- [What you will do] Copy each record below without changing a single word.
** Records supplied follows **
-- invariant of A's sliding-window fold: after m steps the running sum is the initial sum plus the
-- telescoped difference of the two circular segments of length m
theorem fold_inv (code : List Int) (hn : 0 < code.length) (K : Nat) (r0 s0 : Int) :
    ∀ m : Nat, m ≤ code.length →
      ∃ R : Int, R % (code.length : Int) = (r0 + m) % (code.length : Int) ∧
        (List.range m).foldl
          (fun (st : List Int × Int × Int) (i : Nat) =>
            (st.1.set i st.2.1,
             st.2.1 + PySem.List.pyGetD code (PySem.Int.mod st.2.2 (code.length : Int)) 0
                    - PySem.List.pyGetD code (PySem.Int.mod (st.2.2 - (K : Int)) (code.length : Int)) 0,
             PySem.Int.mod (st.2.2 + 1) (code.length : Int)))
          ((List.range code.length).map (fun _ => (0 : Int)), s0, r0)
        = ((List.range code.length).map
             (fun t => if t < m then s0 + pvC code r0 t - pvC code (r0 - K) t else 0),
           s0 + pvC code r0 m - pvC code (r0 - K) m, R) := by
  intro m
  induction m with
  | zero =>
    intro _
    refine ⟨r0, by simp, ?_⟩
    simp [pvC]
  | succ m ih =>
    intro hm
    obtain ⟨R, hR, hfold⟩ := ih (by omega)
    have hnz : (0 : Int) < (code.length : Int) := by exact_mod_cast hn
    rw [List.range_succ, List.foldl_append, hfold]
    simp only [List.foldl_cons, List.foldl_nil]
    refine ⟨PySem.Int.mod (R + 1) (code.length : Int), ?_, ?_⟩
    · rw [PySem.Int.mod_eq_emod_of_pos hnz, Int.emod_emod_of_dvd _ dvd_rfl]
      have h3 : (R + 1) % (code.length : Int) = ((r0 + m) + 1) % (code.length : Int) := by
        rw [Int.add_emod R 1, hR, ← Int.add_emod]
      rw [h3]
      congr 1
      push_cast; ring
    · have hset : ((List.range code.length).map
            (fun t => if t < m then s0 + pvC code r0 t - pvC code (r0 - K) t else 0)).set
          m (s0 + pvC code r0 m - pvC code (r0 - K) m)
          = (List.range code.length).map
            (fun t => if t < m + 1 then s0 + pvC code r0 t - pvC code (r0 - K) t else 0) := by
        rw [set_map_range _ _ _ (by omega)]
        apply List.map_congr_left
        intro t _
        by_cases h1 : t = m
        · simp [h1]
        · have he : (t < m + 1) = (t < m) := by
            apply propext; constructor <;> intro <;> omega
          simp [h1, he]
      have hr1 : PySem.List.pyGetD code (PySem.Int.mod R (code.length : Int)) 0
          = pvF code (r0 + m) := by
        have h4 : pvF code R = pvF code (r0 + m) := by
          exact pvF_congr code hn hR
        exact h4
      have hr2 : PySem.List.pyGetD code (PySem.Int.mod (R - K) (code.length : Int)) 0
          = pvF code ((r0 - K) + m) := by
        have h5 : pvF code (R - K) = pvF code ((r0 - K) + m) := by
          apply pvF_congr code hn
          rw [Int.sub_emod R, hR, ← Int.sub_emod]
          congr 1; ring
        exact h5
      rw [hset, hr1, hr2, pvC_succ, pvC_succ]
      refine Prod.ext rfl (Prod.ext ?_ rfl)
      show _ = s0 + (pvC code r0 m + pvF code (r0 + m)) - (pvC code (r0 - K) m + pvF code (r0 - K + m))
      ring

-- A's result: entry t is the initial slice sum plus the telescoped circular-segment difference
theorem decrypt1_eq (code : List Int) (k : Int) (hn : 0 < code.length) :
    decrypt1 code k = (List.range code.length).map
      (fun t => (PySem.List.slice code
          (some ((if k > 0 then k + 1 else (code.length : Int)) - (k.natAbs : Int)))
          (some (if k > 0 then k + 1 else (code.length : Int)))).sum
        + pvC code (if k > 0 then k + 1 else (code.length : Int)) t
        - pvC code ((if k > 0 then k + 1 else (code.length : Int)) - (k.natAbs : Int)) t) := by
  unfold decrypt1
  dsimp only
  rw [← Int.natCast_natAbs k]
  set r0 : Int := if k > 0 then k + 1 else (code.length : Int) with hr0
  have hrepl : List.replicate code.length (0 : Int)
      = (List.range code.length).map (fun _ => (0 : Int)) := by
    rw [List.map_const', List.length_range]
  rw [hrepl]
  simp only [PySem.List.pyRange_zero_natCast, List.foldl_map, Int.toNat_natCast]
  obtain ⟨R, _, hfold⟩ := fold_inv code hn k.natAbs r0
    ((PySem.List.slice code (some (r0 - (k.natAbs : Int))) (some r0)).sum) code.length le_rfl
  rw [hfold]
  apply List.map_congr_left
  intro t ht
  simp [List.mem_range.mp ht]

theorem main_eq (code : List Int) (k : Int) : decrypt1 code k = decrypt1_alt code k := by
  rcases List.eq_nil_or_concat' code with rfl | h
  · -- empty list: both sides are []
    have h0 : PySem.List.pyRange 0 (((0 : Nat) : Int)) 1 = [] := by
      simpa using PySem.List.pyRange_zero_natCast 0
    simp only [Nat.cast_zero] at h0
    simp [decrypt1, decrypt1_alt, h0]
  · have hn : 0 < code.length := by
      obtain ⟨ys, y, rfl⟩ := h
      simp
    rw [decrypt1_eq code k hn]
    unfold decrypt1_alt
    dsimp only
    rw [if_neg (show ¬ code.length = 0 by omega)]
    have hpb : (code.foldl (fun (st : List Int × Int) v => (st.1 ++ [st.2 + v], st.2 + v))
        ([0], 0)).1 = pvP code := by
      rw [prefix_build]
    rw [hpb, ← Int.natCast_natAbs k]
    simp only [PySem.List.pyRange_zero_natCast, List.map_map]
    apply List.map_congr_left
    intro t ht
    have ht' : t < code.length := List.mem_range.mp ht
    simp only [Function.comp_apply]
    rw [seg_eq code hn _ t ht', seg_eq code hn _ t ht']

-- ===== VERDICT (by name: the statement is the Claim_ definition above) =====
theorem decrypt1_spec : Claim_equal_decrypt1 := by
  intro code k _
  exact main_eq code k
** End of Records supplied **
- [Response to this exercise]
-- invariant of A's sliding-window fold: after m steps the running sum is the initial sum plus the
-- telescoped difference of the two circular segments of length m
theorem fold_inv (code : List Int) (hn : 0 < code.length) (K : Nat) (r0 s0 : Int) :
    ∀ m : Nat, m ≤ code.length →
      ∃ R : Int, R % (code.length : Int) = (r0 + m) % (code.length : Int) ∧
        (List.range m).foldl
          (fun (st : List Int × Int × Int) (i : Nat) =>
            (st.1.set i st.2.1,
             st.2.1 + PySem.List.pyGetD code (PySem.Int.mod st.2.2 (code.length : Int)) 0
                    - PySem.List.pyGetD code (PySem.Int.mod (st.2.2 - (K : Int)) (code.length : Int)) 0,
             PySem.Int.mod (st.2.2 + 1) (code.length : Int)))
          ((List.range code.length).map (fun _ => (0 : Int)), s0, r0)
        = ((List.range code.length).map
             (fun t => if t < m then s0 + pvC code r0 t - pvC code (r0 - K) t else 0),
           s0 + pvC code r0 m - pvC code (r0 - K) m, R) := by
  intro m
  induction m with
  | zero =>
    intro _
    refine ⟨r0, by simp, ?_⟩
    simp [pvC]
  | succ m ih =>
    intro hm
    obtain ⟨R, hR, hfold⟩ := ih (by omega)
    have hnz : (0 : Int) < (code.length : Int) := by exact_mod_cast hn
    rw [List.range_succ, List.foldl_append, hfold]
    simp only [List.foldl_cons, List.foldl_nil]
    refine ⟨PySem.Int.mod (R + 1) (code.length : Int), ?_, ?_⟩
    · rw [PySem.Int.mod_eq_emod_of_pos hnz, Int.emod_emod_of_dvd _ dvd_rfl]
      have h3 : (R + 1) % (code.length : Int) = ((r0 + m) + 1) % (code.length : Int) := by
        rw [Int.add_emod R 1, hR, ← Int.add_emod]
      rw [h3]
      congr 1
      push_cast; ring
    · have hset : ((List.range code.length).map
            (fun t => if t < m then s0 + pvC code r0 t - pvC code (r0 - K) t else 0)).set
          m (s0 + pvC code r0 m - pvC code (r0 - K) m)
          = (List.range code.length).map
            (fun t => if t < m + 1 then s0 + pvC code r0 t - pvC code (r0 - K) t else 0) := by
        rw [set_map_range _ _ _ (by omega)]
        apply List.map_congr_left
        intro t _
        by_cases h1 : t = m
        · simp [h1]
        · have he : (t < m + 1) = (t < m) := by
            apply propext; constructor <;> intro <;> omega
          simp [h1, he]
      have hr1 : PySem.List.pyGetD code (PySem.Int.mod R (code.length : Int)) 0
          = pvF code (r0 + m) := by
        have h4 : pvF code R = pvF code (r0 + m) := by
          exact pvF_congr code hn hR
        exact h4
      have hr2 : PySem.List.pyGetD code (PySem.Int.mod (R - K) (code.length : Int)) 0
          = pvF code ((r0 - K) + m) := by
        have h5 : pvF code (R - K) = pvF code ((r0 - K) + m) := by
          apply pvF_congr code hn
          rw [Int.sub_emod R, hR, ← Int.sub_emod]
          congr 1; ring
        exact h5
      rw [hset, hr1, hr2, pvC_succ, pvC_succ]
      refine Prod.ext rfl (Prod.ext ?_ rfl)
      show _ = s0 + (pvC code r0 m + pvF code (r0 + m)) - (pvC code (r0 - K) m + pvF code (r0 - K + m))
      ring

-- A's result: entry t is the initial slice sum plus the telescoped circular-segment difference
theorem decrypt1_eq (code : List Int) (k : Int) (hn : 0 < code.length) :
    decrypt1 code k = (List.range code.length).map
      (fun t => (PySem.List.slice code
          (some ((if k > 0 then k + 1 else (code.length : Int)) - (k.natAbs : Int)))
          (some (if k > 0 then k + 1 else (code.length : Int)))).sum
        + pvC code (if k > 0 then k + 1 else (code.length : Int)) t
        - pvC code ((if k > 0 then k + 1 else (code.length : Int)) - (k.natAbs : Int)) t) := by
  unfold decrypt1
  dsimp only
  rw [← Int.natCast_natAbs k]
  set r0 : Int := if k > 0 then k + 1 else (code.length : Int) with hr0
  have hrepl : List.replicate code.length (0 : Int)
      = (List.range code.length).map (fun _ => (0 : Int)) := by
    rw [List.map_const', List.length_range]
  rw [hrepl]
  simp only [PySem.List.pyRange_zero_natCast, List.foldl_map, Int.toNat_natCast]
  obtain ⟨R, _, hfold⟩ := fold_inv code hn k.natAbs r0
    ((PySem.List.slice code (some (r0 - (k.natAbs : Int))) (some r0)).sum) code.length le_rfl
  rw [hfold]
  apply List.map_congr_left
  intro t ht
  simp [List.mem_range.mp ht]

theorem main_eq (code : List Int) (k : Int) : decrypt1 code k = decrypt1_alt code k := by
  rcases List.eq_nil_or_concat' code with rfl | h
  · -- empty list: both sides are []
    have h0 : PySem.List.pyRange 0 (((0 : Nat) : Int)) 1 = [] := by
      simpa using PySem.List.pyRange_zero_natCast 0
    simp only [Nat.cast_zero] at h0
    simp [decrypt1, decrypt1_alt, h0]
  · have hn : 0 < code.length := by
      obtain ⟨ys, y, rfl⟩ := h
      simp
    rw [decrypt1_eq code k hn]
    unfold decrypt1_alt
    dsimp only
    rw [if_neg (show ¬ code.length = 0 by omega)]
    have hpb : (code.foldl (fun (st : List Int × Int) v => (st.1 ++ [st.2 + v], st.2 + v))
        ([0], 0)).1 = pvP code := by
      rw [prefix_build]
    rw [hpb, ← Int.natCast_natAbs k]
    simp only [PySem.List.pyRange_zero_natCast, List.map_map]
    apply List.map_congr_left
    intro t ht
    have ht' : t < code.length := List.mem_range.mp ht
    simp only [Function.comp_apply]
    rw [seg_eq code hn _ t ht', seg_eq code hn _ t ht']

-- ===== VERDICT (by name: the statement is the Claim_ definition above) =====
theorem decrypt1_spec : Claim_equal_decrypt1 := by
  intro code k _
  exact main_eq code k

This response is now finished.